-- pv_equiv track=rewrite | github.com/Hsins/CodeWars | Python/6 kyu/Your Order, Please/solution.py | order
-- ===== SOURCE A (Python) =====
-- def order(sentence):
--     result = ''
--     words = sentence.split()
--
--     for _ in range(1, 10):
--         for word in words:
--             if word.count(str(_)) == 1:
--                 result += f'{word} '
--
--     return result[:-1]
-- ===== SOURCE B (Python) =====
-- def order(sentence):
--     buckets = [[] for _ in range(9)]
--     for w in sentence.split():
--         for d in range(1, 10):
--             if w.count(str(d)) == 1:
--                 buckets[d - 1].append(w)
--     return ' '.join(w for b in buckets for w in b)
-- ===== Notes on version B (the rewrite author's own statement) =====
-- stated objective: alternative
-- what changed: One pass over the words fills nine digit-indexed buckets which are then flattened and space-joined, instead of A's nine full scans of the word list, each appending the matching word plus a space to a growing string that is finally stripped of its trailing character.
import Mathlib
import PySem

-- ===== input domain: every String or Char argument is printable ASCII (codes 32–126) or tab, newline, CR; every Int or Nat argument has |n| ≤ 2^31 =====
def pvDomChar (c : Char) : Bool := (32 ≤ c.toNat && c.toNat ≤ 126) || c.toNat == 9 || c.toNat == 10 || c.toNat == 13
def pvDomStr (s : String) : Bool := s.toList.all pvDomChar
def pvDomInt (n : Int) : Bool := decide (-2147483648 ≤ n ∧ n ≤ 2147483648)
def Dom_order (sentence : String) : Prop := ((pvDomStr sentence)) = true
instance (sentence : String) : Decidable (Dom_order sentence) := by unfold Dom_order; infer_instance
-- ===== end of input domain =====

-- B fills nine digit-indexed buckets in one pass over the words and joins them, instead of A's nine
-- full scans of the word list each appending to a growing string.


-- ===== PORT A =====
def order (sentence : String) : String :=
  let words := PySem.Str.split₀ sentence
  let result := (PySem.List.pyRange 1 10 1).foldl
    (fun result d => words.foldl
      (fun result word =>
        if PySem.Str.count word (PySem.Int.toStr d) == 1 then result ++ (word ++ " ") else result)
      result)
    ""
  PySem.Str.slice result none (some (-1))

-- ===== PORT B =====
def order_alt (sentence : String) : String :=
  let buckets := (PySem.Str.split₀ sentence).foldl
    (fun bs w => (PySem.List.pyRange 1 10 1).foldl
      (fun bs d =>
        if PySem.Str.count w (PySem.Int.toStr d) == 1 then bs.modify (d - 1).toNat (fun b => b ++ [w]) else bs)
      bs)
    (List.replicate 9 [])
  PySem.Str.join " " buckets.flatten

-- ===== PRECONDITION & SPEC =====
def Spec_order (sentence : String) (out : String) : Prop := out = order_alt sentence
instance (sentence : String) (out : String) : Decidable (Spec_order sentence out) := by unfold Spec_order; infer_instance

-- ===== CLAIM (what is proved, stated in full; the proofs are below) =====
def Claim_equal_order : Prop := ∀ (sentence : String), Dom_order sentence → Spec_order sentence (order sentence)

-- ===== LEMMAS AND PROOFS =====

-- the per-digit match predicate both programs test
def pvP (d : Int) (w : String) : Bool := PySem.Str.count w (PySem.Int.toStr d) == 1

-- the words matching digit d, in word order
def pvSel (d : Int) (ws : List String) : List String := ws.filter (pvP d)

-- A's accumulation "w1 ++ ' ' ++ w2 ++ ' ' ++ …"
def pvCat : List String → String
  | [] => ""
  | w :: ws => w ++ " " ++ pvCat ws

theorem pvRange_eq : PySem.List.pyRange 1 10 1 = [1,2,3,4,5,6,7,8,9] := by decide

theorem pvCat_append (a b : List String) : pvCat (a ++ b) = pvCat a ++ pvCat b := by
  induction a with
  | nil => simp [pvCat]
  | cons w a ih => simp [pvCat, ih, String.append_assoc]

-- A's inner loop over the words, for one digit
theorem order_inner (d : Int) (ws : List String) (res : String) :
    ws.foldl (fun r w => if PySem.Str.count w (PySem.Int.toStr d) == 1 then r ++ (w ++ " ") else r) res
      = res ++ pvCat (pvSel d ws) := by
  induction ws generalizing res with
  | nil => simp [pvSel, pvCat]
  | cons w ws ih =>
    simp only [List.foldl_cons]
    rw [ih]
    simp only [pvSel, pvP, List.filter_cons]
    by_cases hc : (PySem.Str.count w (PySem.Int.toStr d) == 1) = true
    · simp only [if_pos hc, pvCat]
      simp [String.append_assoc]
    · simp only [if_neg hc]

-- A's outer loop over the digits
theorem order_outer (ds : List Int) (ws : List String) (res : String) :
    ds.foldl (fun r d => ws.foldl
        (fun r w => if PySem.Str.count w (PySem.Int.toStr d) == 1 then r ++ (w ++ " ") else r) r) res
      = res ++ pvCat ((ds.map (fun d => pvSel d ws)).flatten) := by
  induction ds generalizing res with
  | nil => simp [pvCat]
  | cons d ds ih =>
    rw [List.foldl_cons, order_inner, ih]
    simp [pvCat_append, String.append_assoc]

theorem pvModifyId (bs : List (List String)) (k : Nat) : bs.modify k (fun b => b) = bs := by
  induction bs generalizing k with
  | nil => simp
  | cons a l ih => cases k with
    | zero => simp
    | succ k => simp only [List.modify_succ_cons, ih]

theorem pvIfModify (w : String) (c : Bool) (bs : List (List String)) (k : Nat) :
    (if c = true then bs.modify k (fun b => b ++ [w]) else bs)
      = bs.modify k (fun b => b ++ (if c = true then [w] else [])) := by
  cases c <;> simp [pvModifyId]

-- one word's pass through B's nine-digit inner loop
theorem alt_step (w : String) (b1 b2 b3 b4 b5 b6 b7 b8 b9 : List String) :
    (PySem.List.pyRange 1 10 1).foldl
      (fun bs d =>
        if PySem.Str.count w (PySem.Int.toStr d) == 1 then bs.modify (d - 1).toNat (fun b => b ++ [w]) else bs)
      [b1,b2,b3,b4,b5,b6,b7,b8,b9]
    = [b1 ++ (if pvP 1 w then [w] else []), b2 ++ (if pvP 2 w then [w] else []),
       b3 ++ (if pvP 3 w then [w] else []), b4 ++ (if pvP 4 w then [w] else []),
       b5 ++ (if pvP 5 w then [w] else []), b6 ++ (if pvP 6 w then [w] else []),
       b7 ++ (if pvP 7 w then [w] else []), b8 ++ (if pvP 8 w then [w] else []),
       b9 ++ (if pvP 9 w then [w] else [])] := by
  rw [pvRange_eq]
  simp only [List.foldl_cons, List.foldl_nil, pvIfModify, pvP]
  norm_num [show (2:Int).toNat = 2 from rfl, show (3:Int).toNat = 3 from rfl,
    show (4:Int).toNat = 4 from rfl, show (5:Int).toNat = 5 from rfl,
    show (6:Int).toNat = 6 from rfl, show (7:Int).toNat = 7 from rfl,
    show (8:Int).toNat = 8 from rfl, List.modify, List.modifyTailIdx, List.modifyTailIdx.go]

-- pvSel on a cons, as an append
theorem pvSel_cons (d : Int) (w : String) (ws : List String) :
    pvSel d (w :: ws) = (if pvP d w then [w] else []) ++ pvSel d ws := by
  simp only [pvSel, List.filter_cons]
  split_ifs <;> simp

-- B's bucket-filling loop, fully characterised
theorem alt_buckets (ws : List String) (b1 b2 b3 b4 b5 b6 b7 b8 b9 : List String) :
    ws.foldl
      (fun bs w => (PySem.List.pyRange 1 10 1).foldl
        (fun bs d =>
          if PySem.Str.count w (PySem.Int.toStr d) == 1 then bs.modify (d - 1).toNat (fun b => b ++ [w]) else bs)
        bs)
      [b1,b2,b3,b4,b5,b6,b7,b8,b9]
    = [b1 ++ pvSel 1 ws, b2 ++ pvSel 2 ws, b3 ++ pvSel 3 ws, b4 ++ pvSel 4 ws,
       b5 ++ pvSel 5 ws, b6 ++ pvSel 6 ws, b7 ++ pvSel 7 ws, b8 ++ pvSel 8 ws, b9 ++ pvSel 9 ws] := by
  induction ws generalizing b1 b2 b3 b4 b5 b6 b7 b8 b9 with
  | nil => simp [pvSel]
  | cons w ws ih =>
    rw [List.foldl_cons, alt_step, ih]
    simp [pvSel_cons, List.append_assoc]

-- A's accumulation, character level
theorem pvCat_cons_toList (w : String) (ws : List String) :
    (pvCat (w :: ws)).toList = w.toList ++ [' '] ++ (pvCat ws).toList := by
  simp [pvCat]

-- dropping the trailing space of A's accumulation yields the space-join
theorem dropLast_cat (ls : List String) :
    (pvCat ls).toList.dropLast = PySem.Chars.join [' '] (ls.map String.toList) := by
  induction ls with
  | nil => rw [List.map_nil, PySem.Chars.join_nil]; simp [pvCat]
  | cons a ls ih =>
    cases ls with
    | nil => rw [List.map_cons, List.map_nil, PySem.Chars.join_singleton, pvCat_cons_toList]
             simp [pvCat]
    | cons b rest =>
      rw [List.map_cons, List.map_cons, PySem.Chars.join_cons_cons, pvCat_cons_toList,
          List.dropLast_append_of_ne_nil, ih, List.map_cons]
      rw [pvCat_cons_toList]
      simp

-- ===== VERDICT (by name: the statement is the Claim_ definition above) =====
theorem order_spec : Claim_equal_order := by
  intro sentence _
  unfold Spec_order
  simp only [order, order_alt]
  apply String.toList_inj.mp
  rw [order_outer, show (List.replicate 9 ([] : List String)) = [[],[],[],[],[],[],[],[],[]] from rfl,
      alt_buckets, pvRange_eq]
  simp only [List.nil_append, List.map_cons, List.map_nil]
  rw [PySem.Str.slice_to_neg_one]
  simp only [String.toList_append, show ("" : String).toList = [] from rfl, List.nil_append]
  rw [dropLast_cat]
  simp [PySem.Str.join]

--

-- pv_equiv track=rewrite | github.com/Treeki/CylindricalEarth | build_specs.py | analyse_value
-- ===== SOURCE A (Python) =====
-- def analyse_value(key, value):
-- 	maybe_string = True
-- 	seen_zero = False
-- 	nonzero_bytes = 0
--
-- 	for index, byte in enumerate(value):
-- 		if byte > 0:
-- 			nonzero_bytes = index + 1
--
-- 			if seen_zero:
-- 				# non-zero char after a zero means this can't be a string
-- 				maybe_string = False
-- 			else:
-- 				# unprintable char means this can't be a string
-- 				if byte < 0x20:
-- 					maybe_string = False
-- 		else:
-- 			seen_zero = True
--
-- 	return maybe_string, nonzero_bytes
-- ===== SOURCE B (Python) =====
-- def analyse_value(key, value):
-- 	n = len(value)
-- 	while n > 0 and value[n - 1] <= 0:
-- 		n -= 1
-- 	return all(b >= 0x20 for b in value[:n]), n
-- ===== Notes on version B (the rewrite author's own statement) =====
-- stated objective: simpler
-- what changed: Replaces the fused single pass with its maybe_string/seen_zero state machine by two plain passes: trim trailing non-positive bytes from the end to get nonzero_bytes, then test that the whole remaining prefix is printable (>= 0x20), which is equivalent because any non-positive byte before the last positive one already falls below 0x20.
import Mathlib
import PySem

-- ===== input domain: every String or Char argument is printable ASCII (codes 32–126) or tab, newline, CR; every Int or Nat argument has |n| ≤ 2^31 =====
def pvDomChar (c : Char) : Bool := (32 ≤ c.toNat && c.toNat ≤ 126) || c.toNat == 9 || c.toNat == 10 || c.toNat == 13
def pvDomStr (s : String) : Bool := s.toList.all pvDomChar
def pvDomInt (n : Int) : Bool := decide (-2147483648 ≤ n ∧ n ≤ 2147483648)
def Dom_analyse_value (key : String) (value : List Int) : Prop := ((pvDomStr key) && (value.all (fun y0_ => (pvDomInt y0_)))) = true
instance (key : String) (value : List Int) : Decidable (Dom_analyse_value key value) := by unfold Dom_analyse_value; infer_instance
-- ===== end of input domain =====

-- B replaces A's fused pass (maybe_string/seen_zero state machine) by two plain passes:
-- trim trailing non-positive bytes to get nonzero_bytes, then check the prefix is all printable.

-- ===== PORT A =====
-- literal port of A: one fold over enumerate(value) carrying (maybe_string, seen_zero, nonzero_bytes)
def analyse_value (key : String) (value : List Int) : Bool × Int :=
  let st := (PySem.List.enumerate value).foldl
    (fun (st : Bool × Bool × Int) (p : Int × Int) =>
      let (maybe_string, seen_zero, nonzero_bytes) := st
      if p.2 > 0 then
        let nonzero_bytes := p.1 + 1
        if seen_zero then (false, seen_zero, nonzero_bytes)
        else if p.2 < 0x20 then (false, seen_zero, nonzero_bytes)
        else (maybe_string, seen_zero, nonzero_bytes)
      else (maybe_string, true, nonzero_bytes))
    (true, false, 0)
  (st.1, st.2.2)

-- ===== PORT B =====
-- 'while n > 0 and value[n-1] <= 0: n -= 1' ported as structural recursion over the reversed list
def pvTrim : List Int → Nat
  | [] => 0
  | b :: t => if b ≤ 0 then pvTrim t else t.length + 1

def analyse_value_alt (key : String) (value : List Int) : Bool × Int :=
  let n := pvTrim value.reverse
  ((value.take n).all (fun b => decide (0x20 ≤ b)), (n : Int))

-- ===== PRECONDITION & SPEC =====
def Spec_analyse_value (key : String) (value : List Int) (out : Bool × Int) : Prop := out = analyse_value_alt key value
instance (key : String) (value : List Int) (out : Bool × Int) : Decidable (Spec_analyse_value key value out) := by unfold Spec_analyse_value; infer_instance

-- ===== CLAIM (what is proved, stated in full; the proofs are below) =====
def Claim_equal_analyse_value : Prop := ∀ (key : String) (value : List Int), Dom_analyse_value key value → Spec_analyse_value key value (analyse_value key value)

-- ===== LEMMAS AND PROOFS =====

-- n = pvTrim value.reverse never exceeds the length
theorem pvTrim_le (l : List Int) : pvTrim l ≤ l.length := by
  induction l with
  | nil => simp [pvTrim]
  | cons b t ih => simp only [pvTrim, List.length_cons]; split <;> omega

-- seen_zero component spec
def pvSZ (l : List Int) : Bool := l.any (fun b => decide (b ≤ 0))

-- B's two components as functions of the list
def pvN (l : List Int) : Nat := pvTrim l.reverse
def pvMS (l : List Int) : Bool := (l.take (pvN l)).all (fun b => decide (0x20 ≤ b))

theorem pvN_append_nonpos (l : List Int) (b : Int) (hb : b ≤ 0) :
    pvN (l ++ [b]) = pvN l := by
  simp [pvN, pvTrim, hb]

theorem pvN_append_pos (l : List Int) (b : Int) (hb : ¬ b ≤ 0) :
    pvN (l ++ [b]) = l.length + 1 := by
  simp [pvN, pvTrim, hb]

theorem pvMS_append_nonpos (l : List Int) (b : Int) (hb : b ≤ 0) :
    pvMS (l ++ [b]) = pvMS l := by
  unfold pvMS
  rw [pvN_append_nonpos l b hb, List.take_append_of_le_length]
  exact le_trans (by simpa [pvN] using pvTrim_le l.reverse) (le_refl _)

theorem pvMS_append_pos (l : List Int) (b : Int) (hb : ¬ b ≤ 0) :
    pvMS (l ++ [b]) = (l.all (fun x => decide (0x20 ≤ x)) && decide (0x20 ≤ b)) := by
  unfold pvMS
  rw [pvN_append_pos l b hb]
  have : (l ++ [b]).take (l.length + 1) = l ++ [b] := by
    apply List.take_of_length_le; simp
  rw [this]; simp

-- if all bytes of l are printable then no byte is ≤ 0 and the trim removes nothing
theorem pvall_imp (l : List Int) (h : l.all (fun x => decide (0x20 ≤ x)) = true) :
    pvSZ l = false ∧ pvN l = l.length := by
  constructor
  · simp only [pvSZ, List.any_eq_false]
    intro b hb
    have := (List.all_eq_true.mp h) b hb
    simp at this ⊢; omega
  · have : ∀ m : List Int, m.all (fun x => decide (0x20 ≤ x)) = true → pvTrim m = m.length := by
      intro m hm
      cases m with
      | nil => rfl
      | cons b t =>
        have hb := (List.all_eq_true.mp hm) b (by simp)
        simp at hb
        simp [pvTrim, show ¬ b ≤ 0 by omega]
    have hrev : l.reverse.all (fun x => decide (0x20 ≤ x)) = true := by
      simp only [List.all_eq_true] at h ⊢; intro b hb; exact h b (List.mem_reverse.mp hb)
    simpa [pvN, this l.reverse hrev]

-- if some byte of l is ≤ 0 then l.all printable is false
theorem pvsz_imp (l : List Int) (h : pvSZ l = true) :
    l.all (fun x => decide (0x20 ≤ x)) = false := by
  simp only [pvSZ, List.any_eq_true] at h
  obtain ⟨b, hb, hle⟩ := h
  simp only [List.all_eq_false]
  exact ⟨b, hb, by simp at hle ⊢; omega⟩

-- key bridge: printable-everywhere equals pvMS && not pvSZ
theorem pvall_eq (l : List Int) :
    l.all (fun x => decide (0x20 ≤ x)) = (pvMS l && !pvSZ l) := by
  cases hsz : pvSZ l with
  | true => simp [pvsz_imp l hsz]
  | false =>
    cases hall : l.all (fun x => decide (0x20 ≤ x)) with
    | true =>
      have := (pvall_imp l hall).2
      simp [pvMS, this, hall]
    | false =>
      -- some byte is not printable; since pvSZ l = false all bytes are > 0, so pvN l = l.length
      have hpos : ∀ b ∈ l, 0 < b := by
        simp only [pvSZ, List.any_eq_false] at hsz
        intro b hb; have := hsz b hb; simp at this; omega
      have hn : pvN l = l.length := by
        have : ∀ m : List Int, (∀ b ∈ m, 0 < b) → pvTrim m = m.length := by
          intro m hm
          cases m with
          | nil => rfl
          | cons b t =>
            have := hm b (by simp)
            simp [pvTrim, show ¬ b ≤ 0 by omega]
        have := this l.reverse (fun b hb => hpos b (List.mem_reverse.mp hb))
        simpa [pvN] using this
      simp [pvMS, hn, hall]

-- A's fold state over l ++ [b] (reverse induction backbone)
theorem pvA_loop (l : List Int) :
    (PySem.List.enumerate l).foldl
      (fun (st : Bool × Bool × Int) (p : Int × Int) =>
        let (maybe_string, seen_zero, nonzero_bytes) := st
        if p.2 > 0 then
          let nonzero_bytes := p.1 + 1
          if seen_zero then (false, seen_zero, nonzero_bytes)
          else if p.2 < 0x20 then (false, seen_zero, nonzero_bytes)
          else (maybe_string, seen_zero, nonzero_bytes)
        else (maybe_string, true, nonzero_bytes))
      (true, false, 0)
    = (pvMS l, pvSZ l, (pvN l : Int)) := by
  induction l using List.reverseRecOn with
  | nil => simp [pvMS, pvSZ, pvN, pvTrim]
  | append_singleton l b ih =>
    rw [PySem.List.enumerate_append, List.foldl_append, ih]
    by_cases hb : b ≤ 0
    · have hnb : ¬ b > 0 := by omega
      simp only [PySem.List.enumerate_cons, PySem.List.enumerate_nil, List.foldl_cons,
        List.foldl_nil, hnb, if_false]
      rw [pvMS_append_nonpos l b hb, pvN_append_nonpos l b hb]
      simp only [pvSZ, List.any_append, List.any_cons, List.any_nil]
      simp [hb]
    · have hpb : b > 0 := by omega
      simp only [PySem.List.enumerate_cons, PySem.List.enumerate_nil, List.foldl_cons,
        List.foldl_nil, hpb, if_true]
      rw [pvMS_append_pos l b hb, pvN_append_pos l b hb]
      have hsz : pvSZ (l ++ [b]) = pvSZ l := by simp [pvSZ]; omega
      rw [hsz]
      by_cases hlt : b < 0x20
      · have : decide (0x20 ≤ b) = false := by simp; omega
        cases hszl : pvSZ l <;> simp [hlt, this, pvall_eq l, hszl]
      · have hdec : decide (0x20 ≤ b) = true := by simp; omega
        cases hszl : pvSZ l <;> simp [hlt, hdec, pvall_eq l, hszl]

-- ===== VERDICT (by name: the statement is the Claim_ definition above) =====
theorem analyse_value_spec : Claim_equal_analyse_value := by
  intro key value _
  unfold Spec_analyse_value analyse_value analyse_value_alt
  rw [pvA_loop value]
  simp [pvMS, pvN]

— Task directions —
Show every line above in which the word "toStr" occurs.

— Problem solution —
        if PySem.Str.count word (PySem.Int.toStr d) == 1 then result ++ (word ++ " ") else result)
        if PySem.Str.count w (PySem.Int.toStr d) == 1 then bs.modify (d - 1).toNat (fun b => b ++ [w]) else bs)
def pvP (d : Int) (w : String) : Bool := PySem.Str.count w (PySem.Int.toStr d) == 1
    ws.foldl (fun r w => if PySem.Str.count w (PySem.Int.toStr d) == 1 then r ++ (w ++ " ") else r) res
    by_cases hc : (PySem.Str.count w (PySem.Int.toStr d) == 1) = true
        (fun r w => if PySem.Str.count w (PySem.Int.toStr d) == 1 then r ++ (w ++ " ") else r) r) res
        if PySem.Str.count w (PySem.Int.toStr d) == 1 then bs.modify (d - 1).toNat (fun b => b ++ [w]) else bs)
          if PySem.Str.count w (PySem.Int.toStr d) == 1 then bs.modify (d - 1).toNat (fun b => b ++ [w]) else bs)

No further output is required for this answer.